-- pv_equiv track=rewrite | github.com/hexu1985/Protobuf.Tutorial | data_type_and_encoding/base_128_varint/base_128_varint_encode.py | base_128_varint_encode
-- ===== SOURCE A (Python) =====
-- def intToBin32(i):
--     return bin(((1 << 32) - 1) & i)[2:]
--
-- def base_128_varint_encode(istr):
--     bits=intToBin32(int(istr))
--     bits_list=[]
--     while len(bits) > 7:
--         bits_list.append('1'+bits[-7:])
--         bits=bits[:-7]
--     bits_list.append((8-len(bits))*'0'+bits)
--     bits_list.reverse()
--     return bits_list    # big endian
-- ===== SOURCE B (Python) =====
-- def base_128_varint_encode(istr):
--     value = int(istr) & ((1 << 32) - 1)
--     ngroups = (max(value.bit_length(), 1) + 6) // 7
--     out = []
--     for k in range(ngroups - 1, -1, -1):
--         chunk = (value >> (7 * k)) & 0x7F
--         out.append(format(chunk if k == ngroups - 1 else 0x80 | chunk, '08b'))
--     return out
-- ===== Notes on version B (the rewrite author's own statement) =====
-- stated objective: alternative
-- what changed: B computes the number of 7-bit groups in closed form from bit_length and emits each 8-bit string directly in big-endian order by arithmetic shifts/masks, instead of A's repeated string slicing of a binary string plus a final reverse.
import Mathlib
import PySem

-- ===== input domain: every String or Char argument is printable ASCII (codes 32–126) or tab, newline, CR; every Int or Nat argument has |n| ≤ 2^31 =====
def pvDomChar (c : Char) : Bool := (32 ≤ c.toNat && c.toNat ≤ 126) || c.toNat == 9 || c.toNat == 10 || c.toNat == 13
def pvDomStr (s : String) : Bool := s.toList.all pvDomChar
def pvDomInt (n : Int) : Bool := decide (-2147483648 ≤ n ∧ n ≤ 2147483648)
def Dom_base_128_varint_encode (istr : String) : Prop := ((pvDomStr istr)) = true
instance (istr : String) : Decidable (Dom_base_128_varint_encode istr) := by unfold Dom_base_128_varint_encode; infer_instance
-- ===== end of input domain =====

-- B replaces A's repeated string slicing (and final reverse) by a closed-form group
-- count from bit_length and direct big-endian emission via shifts/masks ("alternative").

-- ===== PORT A =====
-- bin(n)[2:] digits, msb first; empty for 0 (helper used by both binDigits and fmt8)
def binCore (n : Nat) : List Char :=
  if n = 0 then [] else binCore (n / 2) ++ [if n % 2 = 1 then '1' else '0']

-- bin(n)[2:] : '0' for 0
def binDigits (n : Nat) : List Char := if n = 0 then ['0'] else binCore n

-- intToBin32: ((1 << 32) - 1) & i = i mod 2^32 (exact: the mask keeps the low 32 bits
-- of i's two's complement, which is Python i % 2**32)
def intToBin32 (i : Int) : String := String.mk (binDigits ((PySem.Int.mod i (2 ^ 32)).toNat))

-- the while loop: bits[-7:] = drop (len-7), bits[:-7] = take (len-7) (exact for len > 7)
def loopA (bits : List Char) (acc : List String) : List String :=
  if h : 7 < bits.length then
    loopA (bits.take (bits.length - 7)) (acc ++ [String.mk ('1' :: bits.drop (bits.length - 7))])
  else
    acc ++ [String.mk (List.replicate (8 - bits.length) '0' ++ bits)]
termination_by bits.length
decreasing_by simp; omega

def base_128_varint_encode (istr : String) : List String :=
  match PySem.Int.ofStr? istr with
  | none => []   -- int(istr) raises ValueError; excluded by Pre_
  | some i => (loopA (intToBin32 i).toList []).reverse

-- ===== PORT B =====
-- value.bit_length()
def pyBitLength (n : Nat) : Nat :=
  if n = 0 then 0 else pyBitLength (n / 2) + 1

-- format(x, '08b'): binary digits of x left-padded with '0' to width 8 (exact for all x ≥ 0)
def fmt8 (x : Nat) : String :=
  String.mk (List.replicate (8 - (binCore x).length) '0' ++ binCore x)

def base_128_varint_encode_alt (istr : String) : List String :=
  match PySem.Int.ofStr? istr with
  | none => []   -- int(istr) raises ValueError; excluded by Pre_
  | some i =>
    let value := (PySem.Int.mod i (2 ^ 32)).toNat   -- int(istr) & ((1 << 32) - 1)
    let ngroups := (max (pyBitLength value) 1 + 6) / 7
    -- for k in range(ngroups - 1, -1, -1): descending k = ngroups-1 … 0
    (List.range ngroups).reverse.map (fun k =>
      let chunk := value / 2 ^ (7 * k) % 128   -- (value >> (7*k)) & 0x7F
      fmt8 (if k = ngroups - 1 then chunk else 128 ||| chunk))

-- ===== PRECONDITION & SPEC =====
-- Pre_ excludes exactly the strings on which int(istr) raises ValueError.
def Pre_base_128_varint_encode (istr : String) : Prop := (PySem.Int.ofStr? istr).isSome = true
instance (istr : String) : Decidable (Pre_base_128_varint_encode istr) := by unfold Pre_base_128_varint_encode; infer_instance
def pvWitness_base_128_varint_encode : String := "300"

def Spec_base_128_varint_encode (istr : String) (out : List String) : Prop := out = base_128_varint_encode_alt istr
instance (istr : String) (out : List String) : Decidable (Spec_base_128_varint_encode istr out) := by unfold Spec_base_128_varint_encode; infer_instance

-- ===== CLAIM (what is proved, stated in full; the proofs are below) =====
def Claim_equal_base_128_varint_encode : Prop := ∀ (istr : String), Dom_base_128_varint_encode istr → Pre_base_128_varint_encode istr → Spec_base_128_varint_encode istr (base_128_varint_encode istr)

-- ===== LEMMAS AND PROOFS =====

-- fixed-width binary digits, msb first
def binFixed (w n : Nat) : List Char :=
  match w with
  | 0 => []
  | w + 1 => binFixed w (n / 2) ++ [if n % 2 = 1 then '1' else '0']

theorem binFixed_length (w n : Nat) : (binFixed w n).length = w := by
  induction w generalizing n with
  | zero => rfl
  | succ w ih => simp [binFixed, ih]

theorem binFixed_zero (w : Nat) : binFixed w 0 = List.replicate w '0' := by
  induction w with
  | zero => rfl
  | succ w ih => simp [binFixed, ih, List.replicate_succ']

theorem binFixed_add (a b n : Nat) :
    binFixed (a + b) n = binFixed a (n / 2 ^ b) ++ binFixed b (n % 2 ^ b) := by
  induction b generalizing n with
  | zero => simp [binFixed]
  | succ b ih =>
    show binFixed (a + b + 1) n = _
    rw [binFixed, ih]
    have h1 : n / 2 / 2 ^ b = n / 2 ^ (b + 1) := by
      rw [Nat.div_div_eq_div_mul, pow_succ']
    have h2 : n / 2 % 2 ^ b = n % 2 ^ (b + 1) / 2 := by
      rw [pow_succ', Nat.mod_mul_right_div_self]
    have h3 : n % 2 = n % 2 ^ (b + 1) % 2 := by
      rw [Nat.mod_mod_of_dvd _ (dvd_pow_self 2 (Nat.succ_ne_zero b))]
    rw [h1, h2, h3, List.append_assoc]
    congr 1

theorem binCore_eq_binFixed (n : Nat) : binCore n = binFixed (binCore n).length n := by
  induction n using Nat.strong_induction_on with
  | _ n ih =>
    by_cases h : n = 0
    · simp [h, binCore, binFixed]
    · have ihh := ih (n / 2) (Nat.div_lt_self (Nat.pos_of_ne_zero h) one_lt_two)
      have hlen : (binCore n).length = (binCore (n / 2)).length + 1 := by
        conv_lhs => rw [binCore]
        simp [h]
      conv_lhs => rw [binCore]
      simp only [h, if_false]
      conv_lhs => rw [ihh]
      rw [hlen]
      rfl

theorem binCore_len_le (w n : Nat) : (binCore n).length ≤ w ↔ n < 2 ^ w := by
  induction w generalizing n with
  | zero =>
    constructor
    · intro h
      by_contra hn
      have hn' : n ≠ 0 := by omega
      rw [binCore] at h; simp [hn'] at h
    · intro h
      have : n = 0 := by omega
      simp [this, binCore]
  | succ w ih =>
    by_cases h : n = 0
    · simp [h, binCore]
    · rw [binCore]
      simp only [h, if_false, List.length_append, List.length_cons, List.length_nil]
      have h3 : n / 2 < 2 ^ w ↔ n < 2 ^ (w + 1) := by
        rw [Nat.div_lt_iff_lt_mul (by norm_num), pow_succ]
      have h4 := ih (n / 2)
      omega

theorem pad_eq_binFixed (w n : Nat) (h : n < 2 ^ w) :
    List.replicate (w - (binCore n).length) '0' ++ binCore n = binFixed w n := by
  set L := (binCore n).length with hL
  have hLw : L ≤ w := (binCore_len_le w n).mpr h
  have hnL : n < 2 ^ L := (binCore_len_le L n).mp le_rfl
  have : binFixed w n = binFixed ((w - L) + L) n := by rw [Nat.sub_add_cancel hLw]
  rw [this, binFixed_add]
  rw [Nat.div_eq_of_lt hnL, Nat.mod_eq_of_lt hnL, binFixed_zero, ← binCore_eq_binFixed]

theorem pyBitLength_eq (n : Nat) : pyBitLength n = (binCore n).length := by
  induction n using Nat.strong_induction_on with
  | _ n ih =>
    by_cases h : n = 0
    · simp [h, pyBitLength, binCore]
    · rw [pyBitLength, binCore]
      simp only [h, if_false, List.length_append, List.length_cons, List.length_nil]
      rw [ih (n / 2) (Nat.div_lt_self (Nat.pos_of_ne_zero h) one_lt_two)]

theorem lor_128 : ∀ c : Nat, c < 128 → 128 ||| c = 128 + c := by decide

theorem binDigits_eq (v : Nat) :
    binDigits v = binFixed (max (pyBitLength v) 1) v := by
  by_cases h : v = 0
  · simp [h, binDigits, pyBitLength, binFixed]
  · have h1 : 1 ≤ (binCore v).length := by
      by_contra hc
      have : (binCore v).length ≤ 0 := by omega
      have := (binCore_len_le 0 v).mp this
      omega
    rw [binDigits, pyBitLength_eq]
    simp only [h, if_false, Nat.max_eq_left h1]
    exact binCore_eq_binFixed v

theorem v_lt_pow (v : Nat) : v < 2 ^ (max (pyBitLength v) 1) := by
  rw [pyBitLength_eq]
  exact (binCore_len_le _ v).mp (le_max_left _ _)

-- the main loop invariant: A's loop on the W-bit string of v produces, low-to-high,
-- exactly B's chunk strings for k = 0 … ngroups-1
theorem loopA_eq (W : Nat) (v : Nat) (acc : List String)
    (h1 : 1 ≤ W) (h2 : v < 2 ^ W) :
    loopA (binFixed W v) acc =
      acc ++ (List.range ((W + 6) / 7)).map (fun k =>
        fmt8 (if k = (W + 6) / 7 - 1 then v / 2 ^ (7 * k) % 128
              else 128 ||| (v / 2 ^ (7 * k) % 128))) := by
  by_cases hW : W ≤ 7
  · have hng : (W + 6) / 7 = 1 := by omega
    rw [loopA]
    simp only [binFixed_length]
    have h7 : ¬ (7 < W) := by omega
    rw [dif_neg h7]
    have hv128 : v < 128 := lt_of_lt_of_le h2 (Nat.pow_le_pow_right (by norm_num) hW)
    have hv256 : v < 2 ^ 8 := by omega
    have key : List.replicate (8 - W) '0' ++ binFixed W v = binFixed 8 v := by
      have : binFixed 8 v = binFixed ((8 - W) + W) v := by
        congr 1; omega
      rw [this, binFixed_add, Nat.div_eq_of_lt h2, Nat.mod_eq_of_lt h2, binFixed_zero]
    have key2 : fmt8 v = String.mk (binFixed 8 v) := by
      rw [fmt8, pad_eq_binFixed 8 v hv256]
    rw [key, hng]
    simp [List.range_succ, key2, Nat.mod_eq_of_lt hv128]
  · -- W > 7 : one loop step then induction
    have h7 : 7 < W := by omega
    have hng : (W + 6) / 7 = ((W - 7) + 6) / 7 + 1 := by omega
    rw [loopA]
    simp only [binFixed_length]
    rw [dif_pos h7]
    have hsplit : binFixed W v = binFixed (W - 7) (v / 2 ^ 7) ++ binFixed 7 (v % 2 ^ 7) := by
      conv_lhs => rw [show W = (W - 7) + 7 by omega]
      exact binFixed_add _ _ _
    have hlen : (binFixed (W - 7) (v / 2 ^ 7)).length = W - 7 := binFixed_length _ _
    have htake : (binFixed W v).take (W - 7) = binFixed (W - 7) (v / 2 ^ 7) := by
      rw [hsplit]; exact List.take_left' hlen
    have hdrop : (binFixed W v).drop (W - 7) = binFixed 7 (v % 2 ^ 7) := by
      rw [hsplit]; exact List.drop_left' hlen
    have hstep : ('1' :: binFixed 7 (v % 2 ^ 7)) = binFixed 8 (128 + v % 2 ^ 7) := by
      have h8 : binFixed 8 (128 + v % 2 ^ 7) =
          binFixed 1 ((128 + v % 2 ^ 7) / 2 ^ 7) ++ binFixed 7 ((128 + v % 2 ^ 7) % 2 ^ 7) := by
        exact binFixed_add 1 7 _
      have hm : v % 2 ^ 7 < 2 ^ 7 := Nat.mod_lt _ (by norm_num)
      have hd : (128 + v % 2 ^ 7) / 2 ^ 7 = 1 := by omega
      have hm2 : (128 + v % 2 ^ 7) % 2 ^ 7 = v % 2 ^ 7 := by omega
      rw [h8, hd, hm2]
      rfl
    rw [htake, hdrop]
    have hW' : 1 ≤ W - 7 := by omega
    have hv' : v / 2 ^ 7 < 2 ^ (W - 7) := by
      rw [Nat.div_lt_iff_lt_mul (by norm_num : 0 < 2 ^ 7), ← pow_add]
      have : W - 7 + 7 = W := by omega
      rw [this]; exact h2
    rw [loopA_eq (W - 7) (v / 2 ^ 7) _ hW' hv']
    rw [hng, List.append_assoc, List.range_succ_eq_map]
    congr 1
    simp only [List.map_cons, List.map_map, List.singleton_append]
    have hng1 : ((W - 7) + 6) / 7 + 1 - 1 ≠ 0 := by omega
    congr 1
    · -- head: k = 0 of the larger range
      have : (0 : Nat) ≠ ((W - 7) + 6) / 7 + 1 - 1 := by omega
      simp only [this, if_false]
      have hm : v / 2 ^ (7 * 0) % 128 = v % 2 ^ 7 := by norm_num
      have hmlt : v % 2 ^ 7 < 128 := by
        have := Nat.mod_lt v (show 0 < 2 ^ 7 by norm_num)
        omega
      rw [hm, lor_128 _ hmlt, fmt8]
      have hx : 128 + v % 2 ^ 7 < 2 ^ 8 := by omega
      rw [pad_eq_binFixed 8 _ hx, ← hstep]
    · -- tail: shift k by one
      apply List.map_congr_left
      intro k hk
      simp only [Function.comp]
      have hchunk : v / 2 ^ 7 / 2 ^ (7 * k) % 128 = v / 2 ^ (7 * (k + 1)) % 128 := by
        rw [Nat.div_div_eq_div_mul, ← pow_add]
        congr 2
        ring
      have hcond : (k = ((W - 7) + 6) / 7 - 1) ↔ (k + 1 = ((W - 7) + 6) / 7 + 1 - 1) := by
        rw [List.mem_range] at hk
        omega
      rw [hchunk]
      by_cases hkc : k = ((W - 7) + 6) / 7 - 1
      · rw [if_pos hkc, if_pos (hcond.mp hkc)]
      · rw [if_neg hkc, if_neg (fun h => hkc (hcond.mpr h))]
termination_by W
decreasing_by omega

-- ===== VERDICT (by name: the statement is the Claim_ definition above) =====
theorem base_128_varint_encode_spec : Claim_equal_base_128_varint_encode := by
  intro istr _ hpre
  unfold Spec_base_128_varint_encode base_128_varint_encode base_128_varint_encode_alt
  unfold Pre_base_128_varint_encode at hpre
  obtain ⟨i, hi⟩ := Option.isSome_iff_exists.mp hpre
  rw [hi]
  dsimp only
  have hbits : (intToBin32 i).toList
      = binFixed (max (pyBitLength ((PySem.Int.mod i (2 ^ 32)).toNat)) 1)
          ((PySem.Int.mod i (2 ^ 32)).toNat) := by
    rw [intToBin32, ← binDigits_eq]
    exact Eq.symm ((fun {l} {s} => String.ofList_eq.mp) rfl)
  rw [hbits,
    loopA_eq _ _ [] (le_max_right _ _) (v_lt_pow ((PySem.Int.mod i (2 ^ 32)).toNat))]
  rw [List.nil_append, List.map_reverse]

> Prompt
Produce a word-for-word copy of everything above from the line holding "(max(value.bit_length(), 1) + 6) // 7" down to the line holding "-- stated objective: alternative", with both of those lines kept.

> Solution to the exercise
--     ngroups = (max(value.bit_length(), 1) + 6) // 7
--     out = []
--     for k in range(ngroups - 1, -1, -1):
--         chunk = (value >> (7 * k)) & 0x7F
--         out.append(format(chunk if k == ngroups - 1 else 0x80 | chunk, '08b'))
--     return out
-- ===== Notes on version B (the rewrite author's own statement) =====
-- stated objective: alternative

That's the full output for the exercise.